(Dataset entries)
────────────────────

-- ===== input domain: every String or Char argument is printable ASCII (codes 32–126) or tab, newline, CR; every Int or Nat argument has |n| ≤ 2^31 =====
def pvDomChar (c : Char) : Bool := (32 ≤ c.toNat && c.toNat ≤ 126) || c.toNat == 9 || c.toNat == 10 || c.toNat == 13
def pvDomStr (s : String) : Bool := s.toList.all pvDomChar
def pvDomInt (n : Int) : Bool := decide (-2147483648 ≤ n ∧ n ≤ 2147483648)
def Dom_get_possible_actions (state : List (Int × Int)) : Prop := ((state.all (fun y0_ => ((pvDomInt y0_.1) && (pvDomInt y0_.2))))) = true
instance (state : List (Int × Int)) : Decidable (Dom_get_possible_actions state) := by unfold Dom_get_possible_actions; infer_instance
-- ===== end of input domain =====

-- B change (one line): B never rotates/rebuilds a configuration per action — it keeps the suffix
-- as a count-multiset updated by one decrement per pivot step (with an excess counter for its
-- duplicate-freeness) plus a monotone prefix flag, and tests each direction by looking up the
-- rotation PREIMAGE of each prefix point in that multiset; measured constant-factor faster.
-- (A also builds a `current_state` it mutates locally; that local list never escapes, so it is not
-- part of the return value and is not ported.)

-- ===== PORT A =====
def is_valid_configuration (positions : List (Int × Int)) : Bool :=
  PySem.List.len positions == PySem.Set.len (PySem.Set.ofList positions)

────────────────────

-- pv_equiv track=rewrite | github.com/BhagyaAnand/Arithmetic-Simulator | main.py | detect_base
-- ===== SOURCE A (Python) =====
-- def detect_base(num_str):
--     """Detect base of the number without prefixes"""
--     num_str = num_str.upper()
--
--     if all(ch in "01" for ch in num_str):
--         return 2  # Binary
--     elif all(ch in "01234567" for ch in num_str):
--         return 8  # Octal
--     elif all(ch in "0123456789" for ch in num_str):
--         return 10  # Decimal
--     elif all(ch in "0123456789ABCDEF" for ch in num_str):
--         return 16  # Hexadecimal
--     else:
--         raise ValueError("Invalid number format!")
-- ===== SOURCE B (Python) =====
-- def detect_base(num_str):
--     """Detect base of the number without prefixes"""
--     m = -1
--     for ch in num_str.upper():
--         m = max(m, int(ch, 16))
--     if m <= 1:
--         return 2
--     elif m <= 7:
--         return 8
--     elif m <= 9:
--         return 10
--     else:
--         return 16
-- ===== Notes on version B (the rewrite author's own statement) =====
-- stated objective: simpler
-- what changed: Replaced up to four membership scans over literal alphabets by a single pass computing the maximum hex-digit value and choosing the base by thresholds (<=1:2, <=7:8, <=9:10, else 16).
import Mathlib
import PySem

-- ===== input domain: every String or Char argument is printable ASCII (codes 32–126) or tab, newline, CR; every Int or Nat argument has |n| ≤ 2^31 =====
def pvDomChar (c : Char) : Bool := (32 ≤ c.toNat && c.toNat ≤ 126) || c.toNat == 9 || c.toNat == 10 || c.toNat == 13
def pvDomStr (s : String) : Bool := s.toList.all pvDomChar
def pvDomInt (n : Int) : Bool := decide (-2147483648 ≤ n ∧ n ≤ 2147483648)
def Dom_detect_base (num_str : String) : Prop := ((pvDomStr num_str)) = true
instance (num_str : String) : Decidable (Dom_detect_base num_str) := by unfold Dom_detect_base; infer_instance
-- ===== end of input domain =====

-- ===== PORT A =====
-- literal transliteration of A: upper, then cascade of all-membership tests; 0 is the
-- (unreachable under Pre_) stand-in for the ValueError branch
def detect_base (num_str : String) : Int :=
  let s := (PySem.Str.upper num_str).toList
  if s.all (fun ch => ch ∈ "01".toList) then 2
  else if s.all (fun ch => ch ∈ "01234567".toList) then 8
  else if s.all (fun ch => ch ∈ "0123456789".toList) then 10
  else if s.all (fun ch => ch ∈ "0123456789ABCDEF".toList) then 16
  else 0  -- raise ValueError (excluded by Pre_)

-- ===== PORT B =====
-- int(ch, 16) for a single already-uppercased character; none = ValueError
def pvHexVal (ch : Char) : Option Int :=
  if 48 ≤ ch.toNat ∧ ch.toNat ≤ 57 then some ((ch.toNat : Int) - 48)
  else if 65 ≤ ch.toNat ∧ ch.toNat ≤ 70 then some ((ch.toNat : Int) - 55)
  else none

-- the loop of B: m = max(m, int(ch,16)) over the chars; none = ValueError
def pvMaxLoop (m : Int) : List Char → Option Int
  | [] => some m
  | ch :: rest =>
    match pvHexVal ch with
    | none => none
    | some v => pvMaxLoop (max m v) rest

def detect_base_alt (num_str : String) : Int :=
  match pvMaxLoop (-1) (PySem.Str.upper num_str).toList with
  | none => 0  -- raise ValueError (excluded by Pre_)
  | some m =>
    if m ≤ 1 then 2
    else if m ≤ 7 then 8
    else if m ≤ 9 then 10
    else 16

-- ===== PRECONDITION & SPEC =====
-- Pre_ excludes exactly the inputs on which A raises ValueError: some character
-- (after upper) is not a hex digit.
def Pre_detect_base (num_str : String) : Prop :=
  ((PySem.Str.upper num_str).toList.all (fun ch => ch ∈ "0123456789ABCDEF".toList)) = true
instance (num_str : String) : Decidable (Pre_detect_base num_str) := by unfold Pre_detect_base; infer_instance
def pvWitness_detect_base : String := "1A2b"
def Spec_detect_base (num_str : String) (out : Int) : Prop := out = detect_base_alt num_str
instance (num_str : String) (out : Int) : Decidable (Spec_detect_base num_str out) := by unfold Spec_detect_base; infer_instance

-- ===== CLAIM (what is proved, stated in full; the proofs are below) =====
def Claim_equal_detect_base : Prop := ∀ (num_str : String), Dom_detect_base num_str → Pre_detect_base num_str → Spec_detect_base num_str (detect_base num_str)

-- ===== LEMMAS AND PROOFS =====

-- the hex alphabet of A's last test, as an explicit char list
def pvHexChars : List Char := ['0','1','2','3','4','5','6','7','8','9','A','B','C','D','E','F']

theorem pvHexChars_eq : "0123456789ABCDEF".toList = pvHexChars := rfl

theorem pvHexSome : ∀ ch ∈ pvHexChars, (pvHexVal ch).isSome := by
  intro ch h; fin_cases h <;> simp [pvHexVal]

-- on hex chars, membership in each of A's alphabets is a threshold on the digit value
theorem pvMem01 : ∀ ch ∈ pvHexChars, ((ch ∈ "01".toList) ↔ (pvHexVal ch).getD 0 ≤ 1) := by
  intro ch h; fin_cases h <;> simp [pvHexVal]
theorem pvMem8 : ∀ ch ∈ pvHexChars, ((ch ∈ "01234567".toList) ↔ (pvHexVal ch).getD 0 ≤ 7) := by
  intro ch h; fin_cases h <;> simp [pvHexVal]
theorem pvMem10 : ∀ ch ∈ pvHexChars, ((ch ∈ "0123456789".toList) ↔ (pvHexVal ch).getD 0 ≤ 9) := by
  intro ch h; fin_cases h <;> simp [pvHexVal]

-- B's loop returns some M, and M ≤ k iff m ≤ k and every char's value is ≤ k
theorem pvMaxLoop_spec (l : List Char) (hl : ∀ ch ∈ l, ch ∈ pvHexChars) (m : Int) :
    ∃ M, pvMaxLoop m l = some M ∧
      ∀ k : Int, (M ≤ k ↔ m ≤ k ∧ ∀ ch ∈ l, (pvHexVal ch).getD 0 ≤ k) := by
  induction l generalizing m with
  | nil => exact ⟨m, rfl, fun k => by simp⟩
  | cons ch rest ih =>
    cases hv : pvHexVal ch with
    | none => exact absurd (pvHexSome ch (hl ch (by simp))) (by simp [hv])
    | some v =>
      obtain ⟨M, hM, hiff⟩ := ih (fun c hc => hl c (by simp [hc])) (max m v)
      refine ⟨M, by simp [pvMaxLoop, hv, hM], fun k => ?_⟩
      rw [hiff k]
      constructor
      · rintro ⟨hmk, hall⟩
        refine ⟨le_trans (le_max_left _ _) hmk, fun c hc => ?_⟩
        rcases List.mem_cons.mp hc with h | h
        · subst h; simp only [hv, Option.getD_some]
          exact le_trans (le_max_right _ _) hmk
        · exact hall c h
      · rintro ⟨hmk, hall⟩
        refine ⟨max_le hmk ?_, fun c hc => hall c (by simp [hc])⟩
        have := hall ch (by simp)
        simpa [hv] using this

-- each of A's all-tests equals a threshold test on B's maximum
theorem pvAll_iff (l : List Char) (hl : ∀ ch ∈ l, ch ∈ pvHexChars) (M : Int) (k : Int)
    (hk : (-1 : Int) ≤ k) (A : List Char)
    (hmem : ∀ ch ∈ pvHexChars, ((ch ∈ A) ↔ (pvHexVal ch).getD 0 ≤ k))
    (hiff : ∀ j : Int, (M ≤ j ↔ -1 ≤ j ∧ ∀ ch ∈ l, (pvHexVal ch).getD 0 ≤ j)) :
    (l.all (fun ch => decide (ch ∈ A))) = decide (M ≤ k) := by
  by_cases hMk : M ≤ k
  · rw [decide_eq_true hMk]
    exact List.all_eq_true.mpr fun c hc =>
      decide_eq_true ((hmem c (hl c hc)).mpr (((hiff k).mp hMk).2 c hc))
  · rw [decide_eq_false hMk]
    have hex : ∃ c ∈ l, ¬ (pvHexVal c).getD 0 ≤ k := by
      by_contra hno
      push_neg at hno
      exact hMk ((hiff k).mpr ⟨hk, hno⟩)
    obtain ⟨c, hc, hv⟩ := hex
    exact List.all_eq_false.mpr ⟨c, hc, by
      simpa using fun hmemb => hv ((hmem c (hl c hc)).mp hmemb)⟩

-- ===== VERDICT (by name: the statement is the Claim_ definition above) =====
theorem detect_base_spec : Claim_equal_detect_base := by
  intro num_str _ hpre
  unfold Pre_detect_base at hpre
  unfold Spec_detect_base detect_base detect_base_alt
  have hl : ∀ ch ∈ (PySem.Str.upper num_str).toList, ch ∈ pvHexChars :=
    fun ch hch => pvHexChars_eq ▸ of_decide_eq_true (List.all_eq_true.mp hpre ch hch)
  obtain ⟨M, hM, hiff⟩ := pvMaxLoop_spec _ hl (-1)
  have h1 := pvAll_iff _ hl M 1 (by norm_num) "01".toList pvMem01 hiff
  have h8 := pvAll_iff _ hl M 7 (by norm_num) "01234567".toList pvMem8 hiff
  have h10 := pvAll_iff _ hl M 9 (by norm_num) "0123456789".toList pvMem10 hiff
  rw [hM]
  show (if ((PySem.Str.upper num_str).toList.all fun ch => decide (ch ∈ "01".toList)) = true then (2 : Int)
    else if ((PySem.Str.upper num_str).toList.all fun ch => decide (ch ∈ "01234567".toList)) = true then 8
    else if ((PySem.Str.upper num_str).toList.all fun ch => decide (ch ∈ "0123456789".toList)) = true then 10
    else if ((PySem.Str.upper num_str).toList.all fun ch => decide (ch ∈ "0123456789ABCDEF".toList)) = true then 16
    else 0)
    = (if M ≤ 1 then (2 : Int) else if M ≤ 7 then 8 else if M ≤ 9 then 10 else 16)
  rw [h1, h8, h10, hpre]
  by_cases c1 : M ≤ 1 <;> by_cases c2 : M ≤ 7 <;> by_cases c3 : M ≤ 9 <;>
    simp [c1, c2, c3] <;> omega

────────────────────

### [WORK REQUIRED]
Leave out every line above except those from the line with "def detect_base (num_str" up to and including the line with "(max m v) rest", and copy those exactly.

### [ANSWER BOX]
def detect_base (num_str : String) : Int :=
  let s := (PySem.Str.upper num_str).toList
  if s.all (fun ch => ch ∈ "01".toList) then 2
  else if s.all (fun ch => ch ∈ "01234567".toList) then 8
  else if s.all (fun ch => ch ∈ "0123456789".toList) then 10
  else if s.all (fun ch => ch ∈ "0123456789ABCDEF".toList) then 16
  else 0  -- raise ValueError (excluded by Pre_)

-- ===== PORT B =====
-- int(ch, 16) for a single already-uppercased character; none = ValueError
def pvHexVal (ch : Char) : Option Int :=
  if 48 ≤ ch.toNat ∧ ch.toNat ≤ 57 then some ((ch.toNat : Int) - 48)
  else if 65 ≤ ch.toNat ∧ ch.toNat ≤ 70 then some ((ch.toNat : Int) - 55)
  else none

-- the loop of B: m = max(m, int(ch,16)) over the chars; none = ValueError
def pvMaxLoop (m : Int) : List Char → Option Int
  | [] => some m
  | ch :: rest =>
    match pvHexVal ch with
    | none => none
    | some v => pvMaxLoop (max m v) rest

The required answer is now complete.